Multi-model routing through Cloudflare AI Gateway, AWS Bedrock or Azure OpenAI — with caching, rate limits and per-model cost telemetry. Where one model is enough, we use one. Where reliability demands it (see Fatumu), we compose Claude Sonnet 4.6, GPT-4.1 and Gemini 2.5 Pro against the same prompt and reconcile their disagreement with an inverse-CI95 Bayesian weighted average.
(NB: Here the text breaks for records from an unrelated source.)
-- pv_equiv track=rewrite | github.com/ysy9997/algorithm | Baekjoon/2343.py | bi
-- ===== SOURCE A (Python) =====
-- def video_list(videos, m, _max):
--     total = [0 for _ in range(m)]
--     p = 0
--     for i in videos:
--         if total[p] + i <= _max:
--             total[p] = total[p] + i
--         else:
--             p = p + 1
--             if p >= m or i > _max:
--                 return False
--             total[p] = total[p] + i
--     return True
--
-- def bi(videos, m, start, end):
--     if end - start < 2:
--         if video_list(videos, m, start):
--             return start
--         elif video_list(videos, m, start + 1):
--             return start + 1
--         else:
--             return start + 2
--
--     mid = (start + end) // 2
--     if video_list(videos, m, mid):
--         return bi(videos, m, start, mid)
--     else:
--         return bi(videos, m, mid, end)
-- ===== SOURCE B (Python) =====
-- def _fits(videos, m, cap):
--     # greedy: count pieces needed with per-piece capacity `cap`, O(1) extra space
--     cur = 0
--     pieces = 1
--     for v in videos:
--         if cur + v <= cap:
--             cur += v
--         else:
--             pieces += 1
--             if pieces > m or v > cap:
--                 return False
--             cur = v
--     return True
--
-- def bi(videos, m, start, end):
--     while end - start >= 2:
--         mid = (start + end) // 2
--         if _fits(videos, m, mid):
--             end = mid
--         else:
--             start = mid
--     if _fits(videos, m, start):
--         return start
--     if _fits(videos, m, start + 1):
--         return start + 1
--     return start + 2
-- ===== Notes on version B (the rewrite author's own statement) =====
-- stated objective: faster
-- what changed: The feasibility check keeps only a running piece-sum and a piece counter instead of allocating and indexing a length-m total list, and the binary search is an iterative while-loop narrowing [start,end) with the three-way base case applied once after the loop, instead of A's recursion with the base case inside.
import Mathlib
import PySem

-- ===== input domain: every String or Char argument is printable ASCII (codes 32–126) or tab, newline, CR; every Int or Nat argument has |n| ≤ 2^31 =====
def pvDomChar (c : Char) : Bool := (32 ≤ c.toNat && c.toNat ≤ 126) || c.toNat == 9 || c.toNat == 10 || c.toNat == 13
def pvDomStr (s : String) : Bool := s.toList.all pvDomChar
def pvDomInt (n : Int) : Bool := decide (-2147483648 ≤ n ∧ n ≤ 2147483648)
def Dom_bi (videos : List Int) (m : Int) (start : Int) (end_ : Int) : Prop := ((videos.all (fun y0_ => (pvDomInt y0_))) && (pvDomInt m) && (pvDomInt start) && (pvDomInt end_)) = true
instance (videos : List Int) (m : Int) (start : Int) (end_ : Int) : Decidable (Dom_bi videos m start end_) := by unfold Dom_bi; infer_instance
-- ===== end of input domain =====

-- B replaces the O(m) total-list feasibility check by an O(1)-space running-sum/piece-counter
-- check and the recursion by an iterative interval-narrowing loop; return values agree wherever
-- A returns (A raises IndexError when m ≤ 0 with nonempty videos — excluded by Pre_bi).

-- ===== PORT A =====
-- A's video_list: total = [0]*m, p an index into it; `none` = IndexError (total[p] out of range).
def videoLoopA (m _max : Int) : List Int → List Int → Nat → Option Bool
  | [], _, _ => some true
  | i :: rest, total, p =>
    match PySem.List.pyGet? total (p : Int) with
    | none => none
    | some tp =>
      if tp + i ≤ _max then
        videoLoopA m _max rest (total.set p (tp + i)) p
      else
        let p' := p + 1
        if ((p' : Int) ≥ m) ∨ i > _max then some false
        else
          match PySem.List.pyGet? total (p' : Int) with
          | none => none
          | some tp' => videoLoopA m _max rest (total.set p' (tp' + i)) p'

def videoListA (videos : List Int) (m _max : Int) : Option Bool :=
  videoLoopA m _max videos (List.replicate m.toNat 0) 0

-- A's bi; where video_list would raise (videoListA = none, i.e. m ≤ 0 and videos ≠ []) we
-- return 0 — those inputs are excluded by Pre_bi, nothing is claimed there.
def bi (videos : List Int) (m : Int) (start : Int) (end_ : Int) : Int :=
  if _h : end_ - start < 2 then
    match videoListA videos m start with
    | none => 0
    | some true => start
    | some false =>
      match videoListA videos m (start + 1) with
      | none => 0
      | some true => start + 1
      | some false => start + 2
  else
    match videoListA videos m (PySem.Int.floordiv (start + end_) 2) with
    | none => 0
    | some true => bi videos m start (PySem.Int.floordiv (start + end_) 2)
    | some false => bi videos m (PySem.Int.floordiv (start + end_) 2) end_
termination_by (end_ - start).toNat
decreasing_by
  all_goals
    rw [PySem.Int.floordiv_eq_ediv_of_pos (show (0:Int) < 2 by omega)]
    omega

-- ===== PORT B =====
-- B's _fits: running sum `cur` of the current piece, 1-based piece counter.
def fitsLoop (m cap : Int) : List Int → Int → Int → Bool
  | [], _, _ => true
  | v :: rest, cur, pieces =>
    if cur + v ≤ cap then fitsLoop m cap rest (cur + v) pieces
    else
      let pieces' := pieces + 1
      if pieces' > m ∨ v > cap then false
      else fitsLoop m cap rest v pieces'

def fits (videos : List Int) (m cap : Int) : Bool :=
  fitsLoop m cap videos 0 1

-- B's while-loop: narrow [start, end) until end - start < 2, return the final pair.
def biLoop (videos : List Int) (m : Int) (start : Int) (end_ : Int) : Int × Int :=
  if _h : end_ - start < 2 then (start, end_)
  else if fits videos m (PySem.Int.floordiv (start + end_) 2) then
    biLoop videos m start (PySem.Int.floordiv (start + end_) 2)
  else biLoop videos m (PySem.Int.floordiv (start + end_) 2) end_
termination_by (end_ - start).toNat
decreasing_by
  all_goals
    rw [PySem.Int.floordiv_eq_ediv_of_pos (show (0:Int) < 2 by omega)]
    omega

def bi_alt (videos : List Int) (m : Int) (start : Int) (end_ : Int) : Int :=
  let s := (biLoop videos m start end_).1
  if fits videos m s then s
  else if fits videos m (s + 1) then s + 1
  else s + 2

-- ===== PRECONDITION & SPEC =====
-- A's video_list indexes total[0] of the empty list total = [0]*m whenever m ≤ 0 and videos is
-- nonempty (IndexError); Pre_bi excludes exactly those inputs.
def Pre_bi (videos : List Int) (m : Int) (start : Int) (end_ : Int) : Prop :=
  0 < m ∨ videos = []
instance (videos : List Int) (m : Int) (start : Int) (end_ : Int) : Decidable (Pre_bi videos m start end_) := by unfold Pre_bi; infer_instance

def pvWitness_bi : List Int × Int × Int × Int := ([9, 7, 2, 4], 2, 0, 22)

def Spec_bi (videos : List Int) (m : Int) (start : Int) (end_ : Int) (out : Int) : Prop := out = bi_alt videos m start end_
instance (videos : List Int) (m : Int) (start : Int) (end_ : Int) (out : Int) : Decidable (Spec_bi videos m start end_ out) := by unfold Spec_bi; infer_instance

-- ===== CLAIM (what is proved, stated in full; the proofs are below) =====
def Claim_equal_bi : Prop := ∀ (videos : List Int) (m : Int) (start : Int) (end_ : Int), Dom_bi videos m start end_ → Pre_bi videos m start end_ → Spec_bi videos m start end_ (bi videos m start end_)

-- ===== LEMMAS AND PROOFS =====

-- Invariant tying A's total-list state to B's (cur, pieces) state:
-- total has length m.toNat, p < length, total[p] = cur, entries after p are still 0,
-- and pieces = p + 1.
theorem videoLoopA_eq_fitsLoop (m _max : Int) (rest : List Int) :
    ∀ (total : List Int) (p : Nat) (cur : Int),
      total.length = m.toNat → p < total.length →
      total[p]? = some cur → (∀ j, p < j → (hj : j < total.length) → total[j] = 0) →
      videoLoopA m _max rest total p = some (fitsLoop m _max rest cur ((p : Int) + 1)) := by
  induction rest with
  | nil => intro total p cur _ _ _ _; simp [videoLoopA, fitsLoop]
  | cons i rest ih =>
    intro total p cur hlen hp hget hzero
    have hp' : PySem.List.pyGet? total (p : Int) = some cur := by
      rw [PySem.List.pyGet?_natCast]; exact hget
    rw [videoLoopA, fitsLoop, hp']
    by_cases hle : cur + i ≤ _max
    · simp only [hle, if_pos]
      have := ih (total.set p (cur + i)) p (cur + i)
        (by simpa using hlen) (by simpa using hp)
        (by simp [hp])
        (by intro j hj hjl
            rw [List.getElem_set]
            simp only [List.length_set] at hjl
            rw [if_neg (by omega)]
            exact hzero j hj (by simpa using hjl))
      simpa using this
    · simp only [hle, if_neg, not_false_iff]
      by_cases hfail : ((p : Int) + 1 ≥ m) ∨ i > _max
      · have hfail' : (p : Int) + 1 + 1 > m ∨ i > _max := by omega
        simp [hfail]
      · have hfail' : ¬ ((p : Int) + 1 + 1 > m ∨ i > _max) := by omega
        have hplt : p + 1 < total.length := by
          rw [hlen]; omega
        have hgetp1 : PySem.List.pyGet? total ((p : Int) + 1) = some total[p+1] := by
          rw [show ((p : Int) + 1) = ((p + 1 : Nat) : Int) by push_cast; ring,
            PySem.List.pyGet?_natCast]
          simp [List.getElem?_eq_getElem hplt]
        have hz : total[p+1] = 0 := hzero (p+1) (by omega) hplt
        simp only [hfail', if_neg, not_false_iff]
        push_cast
        rw [hgetp1, hz]
        have := ih (total.set (p+1) (0 + i)) (p+1) i
          (by simpa using hlen) (by simpa using hplt)
          (by simp [hplt])
          (by intro j hj hjl
              rw [List.getElem_set]
              simp only [List.length_set] at hjl
              rw [if_neg (by omega)]
              exact hzero j (by omega) (by simpa using hjl))
        push_cast at this
        have hcond : ¬ (m ≤ (p:Int) + 1 ∨ _max < i) := by omega
        simpa [hcond] using this

theorem videoListA_eq_fits (videos : List Int) (m cap : Int)
    (hpre : 0 < m ∨ videos = []) :
    videoListA videos m cap = some (fits videos m cap) := by
  rcases hpre with hm | hnil
  · have hlen : (List.replicate m.toNat (0:Int)).length = m.toNat := by simp
    have := videoLoopA_eq_fitsLoop m cap videos (List.replicate m.toNat 0) 0 0
      hlen (by simp; omega) (by simp [List.getElem?_replicate]; omega)
      (by intro j _ hj; simp)
    simpa [videoListA, fits] using this
  · subst hnil; simp [videoListA, videoLoopA, fits, fitsLoop]

-- A's recursion equals B's loop followed by the base case, under Pre_.
theorem bi_eq_alt (videos : List Int) (m : Int) (hpre : 0 < m ∨ videos = []) :
    ∀ (start end_ : Int), bi videos m start end_ = bi_alt videos m start end_ := by
  intro start end_
  induction hfuel : (end_ - start).toNat using Nat.strong_induction_on generalizing start end_ with
  | _ n ih =>
  by_cases h : end_ - start < 2
  · have hloop : biLoop videos m start end_ = (start, end_) := by
      rw [biLoop, dif_pos h]
    rw [bi, dif_pos h, videoListA_eq_fits videos m start hpre,
      videoListA_eq_fits videos m (start + 1) hpre]
    unfold bi_alt
    rw [hloop]
    cases hf : fits videos m start <;> cases hf1 : fits videos m (start + 1) <;> simp [hf, hf1]
  · rw [bi, dif_neg h, videoListA_eq_fits videos m _ hpre]
    have hmid : PySem.Int.floordiv (start + end_) 2 = (start + end_) / 2 :=
      PySem.Int.floordiv_eq_ediv_of_pos (by omega)
    cases hf : fits videos m (PySem.Int.floordiv (start + end_) 2) with
    | true =>
      have halt : bi_alt videos m start end_
          = bi_alt videos m start (PySem.Int.floordiv (start + end_) 2) := by
        unfold bi_alt; rw [biLoop, dif_neg h, if_pos hf]
      rw [halt]
      exact ih ((PySem.Int.floordiv (start + end_) 2 - start).toNat)
        (by rw [hmid]; omega) _ _ rfl
    | false =>
      have halt : bi_alt videos m start end_
          = bi_alt videos m (PySem.Int.floordiv (start + end_) 2) end_ := by
        unfold bi_alt
        rw [biLoop, dif_neg h]
        simp only [hf, Bool.false_eq_true, if_false]
      rw [halt]
      exact ih ((end_ - PySem.Int.floordiv (start + end_) 2).toNat)
        (by rw [hmid]; omega) _ _ rfl

-- ===== VERDICT (by name: the statement is the Claim_ definition above) =====
theorem bi_spec : Claim_equal_bi := by
  intro videos m start end_ _ hpre
  unfold Spec_bi Pre_bi at *
  exact bi_eq_alt videos m hpre start end_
Retrieval-augmented generation

Embedding pipelines, chunking strategies tuned per corpus, hybrid sparse-dense retrieval, query rewriting and cross-encoder reranking. Vector storage on Cloudflare Vectorize, pgvector, Pinecone or Azure AI Search — whichever the surrounding architecture already favours. We do not ship chat-with-your-PDF demos; we ship retrieval systems that survive in production.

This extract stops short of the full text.